Yeah, that might sound crazy, but it’s the sort of idea that comes out from a man who names his company after the Aar River, so it will show up first on Google searches.

This was achieved by means of a little device called the Sparky; it could be easily held in one hand and it allowed you to experience the same, well, experience as drinking a real Orange Juice Glass. You felt refreshed and it left you with a tangy aftertaste in your mouth, but it was an electronic virtual experience. No need to move Orange Crates physically about. The era of the E-Orange Juice Glass had dawned.

By now, the Big Juicers were so used to their little corner of the world that they began to fear change. They shunned Bozo’s creation, paying little heed to it. But Bozo was quite a businessman; he offered his device, the Sparky, to all the little guys out there that couldn’t offer their oranges because they wouldn’t sell by the millions. Now they could reach the Orange Juice Drinker audience… directly! YAAAY!

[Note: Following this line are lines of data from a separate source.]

-- pv_equiv track=rewrite | github.com/assinscreedFC/OrthoLyse | app/models/transcription.py | custom_tokenize
-- ===== SOURCE A (Python) =====
-- def custom_tokenize(text):
--     # =============================================================================
--     # Auteur  : HAMMOUCHE Anis
--     # Email   : anis.hammouche@etu.u-paris.fr
--     # Version : 1.0
--     # =============================================================================
--     """
--     Tokenise un texte en séparant par espaces, puis combine les tokens qui sont issus
--     d'une division par apostrophe. Par exemple, "m'appeler" sera reconstruit en un seul token.
--
--     Arguments:
--         text (str): Le texte à tokeniser.
--
--     Retourne:
--         list: La liste des tokens.
--     """
--     tokens = text.split()
--     combined_tokens = []
--     i = 0
--     while i < len(tokens):
--         token = tokens[i]
--         # Si le token suivant existe et commence par une apostrophe, on combine.
--         if i + 1 < len(tokens) and tokens[i + 1].startswith("'"):
--             combined_tokens.append(token + tokens[i + 1])
--             i += 2
--         else:
--             combined_tokens.append(token)
--             i += 1
--     return combined_tokens
-- ===== SOURCE B (Python) =====
-- def custom_tokenize(text):
--     out = []
--     just_merged = False
--     for token in text.split():
--         if token.startswith("'") and out and not just_merged:
--             out[-1] += token
--             just_merged = True
--         else:
--             out.append(token)
--             just_merged = False
--     return out
-- ===== Notes on version B (the rewrite author's own statement) =====
-- stated objective: simpler
-- what changed: Replaces the index-pairing while-loop with +1/+2 jumps by a single forward for-loop that appends each token and merges an apostrophe-initial token into the previously emitted one, guarded by a just_merged flag.
import Mathlib
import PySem

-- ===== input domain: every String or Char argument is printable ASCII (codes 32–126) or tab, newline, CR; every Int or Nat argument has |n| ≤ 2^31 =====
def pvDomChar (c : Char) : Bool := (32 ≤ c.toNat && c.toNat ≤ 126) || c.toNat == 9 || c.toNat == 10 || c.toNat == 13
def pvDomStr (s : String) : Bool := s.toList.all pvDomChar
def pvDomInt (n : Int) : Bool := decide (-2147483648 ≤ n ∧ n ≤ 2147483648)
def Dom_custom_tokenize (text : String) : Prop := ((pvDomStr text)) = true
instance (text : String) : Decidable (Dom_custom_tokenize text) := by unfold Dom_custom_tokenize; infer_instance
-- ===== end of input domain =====

-- B: single forward pass with a just_merged flag instead of A's index-pairing while-loop; same output, same cost.
-- ===== PORT A =====
-- the while-loop of A: index i over tokens, appending to combined_tokens (acc)
def pvLoopA (tokens : List String) (i : Nat) (acc : List String) : List String :=
  if _h : i < tokens.length then
    let token := tokens[i]!
    if i + 1 < tokens.length ∧ PySem.Str.startswith tokens[i+1]! "'" then
      pvLoopA tokens (i+2) (acc ++ [token ++ tokens[i+1]!])
    else
      pvLoopA tokens (i+1) (acc ++ [token])
  else acc
termination_by tokens.length - i

def custom_tokenize (text : String) : List String :=
  pvLoopA (PySem.Str.split₀ text) 0 []

-- ===== PORT B =====
-- B's loop body: out kept reversed (head = last emitted token, Python's out[-1])
def pvStepB (st : List String × Bool) (token : String) : List String × Bool :=
  if PySem.Str.startswith token "'" ∧ st.1 ≠ [] ∧ st.2 = false then
    match st.1 with
    | last :: rest => ((last ++ token) :: rest, true)
    | [] => (st.1, st.2)   -- unreachable: st.1 ≠ []
  else (token :: st.1, false)

def custom_tokenize_alt (text : String) : List String :=
  ((PySem.Str.split₀ text).foldl pvStepB ([], false)).1.reverse

-- ===== PRECONDITION & SPEC =====
def Spec_custom_tokenize (text : String) (out : List String) : Prop := out = custom_tokenize_alt text
instance (text : String) (out : List String) : Decidable (Spec_custom_tokenize text out) := by unfold Spec_custom_tokenize; infer_instance

-- ===== CLAIM (what is proved, stated in full; the proofs are below) =====
def Claim_equal_custom_tokenize : Prop := ∀ (text : String), Dom_custom_tokenize text → Spec_custom_tokenize text (custom_tokenize text)

-- ===== LEMMAS AND PROOFS =====

-- a structural characterisation both ports are reduced to
def pvPair : List String → List String
  | [] => []
  | [t] => [t]
  | t :: u :: rest =>
    if PySem.Str.startswith u "'" then (t ++ u) :: pvPair rest
    else t :: pvPair (u :: rest)

theorem pvLoopA_eq (n : Nat) : ∀ (tokens : List String) (i : Nat) (acc : List String),
    tokens.length - i = n → pvLoopA tokens i acc = acc ++ pvPair (tokens.drop i) := by
  induction n using Nat.strong_induction_on with
  | _ n ih =>
    intro tokens i acc hn
    rw [pvLoopA]
    by_cases h : i < tokens.length
    · simp only [h, dif_pos]
      have hdrop : tokens.drop i = tokens[i]! :: tokens.drop (i+1) := by
        rw [getElem!_pos tokens i h]
        exact (List.getElem_cons_drop h).symm
      by_cases h2 : i + 1 < tokens.length
      · have hdrop2 : tokens.drop (i+1) = tokens[i+1]! :: tokens.drop (i+2) := by
          rw [getElem!_pos tokens (i+1) h2]
          exact (List.getElem_cons_drop h2).symm
        by_cases hs : PySem.Str.startswith tokens[i+1]! "'"
        · rw [if_pos ⟨h2, hs⟩]
          rw [ih (tokens.length - (i+2)) (by omega) tokens (i+2) _ rfl]
          rw [hdrop, hdrop2, pvPair, if_pos hs]
          simp
        · rw [if_neg (by intro hc; exact hs hc.2)]
          rw [ih (tokens.length - (i+1)) (by omega) tokens (i+1) _ rfl]
          rw [hdrop, hdrop2, pvPair, if_neg hs]
          simp
      · rw [if_neg (by intro hc; exact h2 hc.1)]
        rw [ih (tokens.length - (i+1)) (by omega) tokens (i+1) _ rfl]
        have hnil : tokens.drop (i+1) = [] := by
          apply List.drop_eq_nil_of_le; omega
        rw [hdrop, hnil, pvPair]
        simp [pvPair]
    · simp only [h, dif_neg, not_false_iff]
      have hnil : tokens.drop i = [] := by apply List.drop_eq_nil_of_le; omega
      rw [hnil, pvPair]; simp

theorem pvFoldB_eq : ∀ (ts : List String),
    (∀ acc, (ts.foldl pvStepB (acc, true)).1.reverse = acc.reverse ++ pvPair ts) ∧
    (∀ h acc, (ts.foldl pvStepB (h :: acc, false)).1.reverse = acc.reverse ++ pvPair (h :: ts)) := by
  intro ts
  induction ts with
  | nil =>
    constructor
    · intro acc; simp [pvPair]
    · intro h acc; simp [pvPair]
  | cons t rest ih =>
    constructor
    · intro acc
      have hstep : pvStepB (acc, true) t = (t :: acc, false) := by
        unfold pvStepB
        rw [if_neg (by simp)]
      rw [List.foldl_cons, hstep, ih.2 t acc]
    · intro h acc
      by_cases hs : PySem.Str.startswith t "'"
      · have hstep : pvStepB (h :: acc, false) t = ((h ++ t) :: acc, true) := by
          unfold pvStepB
          rw [if_pos ⟨hs, by simp, rfl⟩]
        rw [List.foldl_cons, hstep, ih.1 ((h ++ t) :: acc)]
        rw [show pvPair (h :: t :: rest) = (h ++ t) :: pvPair rest from by
          rw [pvPair, if_pos hs]]
        simp
      · have hstep : pvStepB (h :: acc, false) t = (t :: h :: acc, false) := by
          unfold pvStepB
          rw [if_neg (by intro hc; exact hs hc.1)]
        rw [List.foldl_cons, hstep, ih.2 t (h :: acc)]
        rw [show pvPair (h :: t :: rest) = h :: pvPair (t :: rest) from by
          rw [pvPair, if_neg hs]]
        simp

theorem custom_tokenize_alt_eq (text : String) :
    custom_tokenize_alt text = pvPair (PySem.Str.split₀ text) := by
  unfold custom_tokenize_alt
  cases hts : PySem.Str.split₀ text with
  | nil => simp [pvPair]
  | cons h rest =>
    have hstep : pvStepB ([], false) h = ([h], false) := by
      simp [pvStepB]
    rw [List.foldl_cons, hstep, (pvFoldB_eq rest).2 h []]
    simp

-- ===== VERDICT (by name: the statement is the Claim_ definition above) =====
theorem custom_tokenize_spec : Claim_equal_custom_tokenize := by
  intro text _
  unfold Spec_custom_tokenize
  rw [custom_tokenize_alt_eq]
  unfold custom_tokenize
  rw [pvLoopA_eq _ _ 0 [] rfl]
  simp
-- pv_equiv track=rewrite | github.com/pypi-data/pypi-mirror-14 | packages/msstitch/msstitch-1.0.tar.gz/msstitch-1.0/src/app/actions/mslookup/searchspace.py | trypsinize
-- ===== SOURCE A (Python) =====
-- def trypsinize(proseq, proline_cut=False):
--     # TODO add cysteine to non cut options, use enums
--     """Trypsinize a protein sequence. Returns a list of peptides.
--     Peptides include both cut and non-cut when P is behind a tryptic
--     residue. Multiple consequent tryptic residues are treated as follows:
--     PEPKKKTIDE - [PEPK, PEPKK, PEPKKK, KKTIDE, KTIDE, TIDE, K, K, KK ]
--     """
--     outpeps = []
--     currentpeps = ['']
--     trypres = set(['K', 'R'])
--     noncutters = set()
--     if not proline_cut:
--         noncutters.add('P')
--     for i, aa in enumerate(proseq):
--         currentpeps = ['{0}{1}'.format(x, aa) for x in currentpeps]
--         if i == len(proseq) - 1:
--             continue
--         if aa in trypres and proseq[i + 1] not in noncutters:
--             outpeps.extend(currentpeps)  # do actual cut by storing peptides
--             if proseq[i + 1] in trypres.union('P'):
--                 # add new peptide to list if we are also to run on
--                 currentpeps.append('')
--             elif trypres.issuperset(currentpeps[-1]):
--                 currentpeps = [x for x in currentpeps if trypres.issuperset(x)]
--                 currentpeps.append('')
--             else:
--                 currentpeps = ['']
--
--     if currentpeps != ['']:
--         outpeps.extend(currentpeps)
--     return outpeps
-- ===== SOURCE B (Python) =====
-- def trypsinize(proseq, proline_cut=False):
--     """Trypsinize a protein sequence into peptides (missed-cleavage handling
--     identical to the original), but tracking start indices of the active
--     peptides and slicing only when a peptide is emitted, instead of
--     rebuilding every active peptide string at each character."""
--     n = len(proseq)
--     outpeps = []
--     starts = [0]          # start index of each active (growing) peptide
--     trypres = ('K', 'R')
--     last_non = -1         # last index < i holding a non-tryptic residue
--     for i in range(n - 1):
--         aa = proseq[i]
--         if aa not in trypres:
--             last_non = i
--         if aa in trypres and (proline_cut or proseq[i + 1] != 'P'):
--             nxt = proseq[i + 1]
--             outpeps.extend(proseq[s:i + 1] for s in starts)
--             if nxt in ('K', 'R', 'P'):
--                 starts.append(i + 1)
--             elif starts[-1] > last_non:
--                 # shortest active peptide is all-tryptic: keep those
--                 starts = [s for s in starts if s > last_non]
--                 starts.append(i + 1)
--             else:
--                 starts = [i + 1]
--     if n > 0:
--         outpeps.extend(proseq[s:] for s in starts)
--     return outpeps
-- ===== Notes on version B (the rewrite author's own statement) =====
-- stated objective: faster
-- what changed: Instead of rebuilding every active peptide string at each character (and filtering/last-checking on the strings), B tracks only the start indices of the active peptides plus the last non-tryptic position, and slices each peptide out of the sequence once, when it is emitted.
import Mathlib
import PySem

This new form of business, which we will call the Self-Squeezing Orange business as to call it someway, became a wild success. Bozo was happy, the little Indie Orange Farmers were happy… everyone was happy with it, except the Big Juicers (which had become only five due to some terrible mismanagement). Reluctantly, the Big Juicers decided to jump into the bandwagon. But they made a nasty decision. They decided to sell the Orange Juice the Bozo’s Way, but they made the Virtual Orange Juice pricier than its physical counterpart.

“But… but… you’re only selling the experience without actually moving the Oranges,” a bewildered Bozo would exclaim, along with the irate Orange Juice Drinking audience. “The Virtual Orange Juice ought to be cheaper than the real thing! That’s insane!”

The Big Juicers were adamant; they would only sell their Orange Juice the virtual way if they gained more money than in the old-fashioned way. Bozo and his company Aar River, went as far as going to court to prevent Haatchoot! (yeah, I know it sounds like someone sneezing, but that’s all I could come up with on such short notice), a little branch of the Big Juicers from selling its Virtual Oranges at a higher price.

Well, that didn’t really go well, and then the Big Juicers organized a boycott against poor Bozo and his company, so they could teach him a lesson.

How do you think this little tale will end?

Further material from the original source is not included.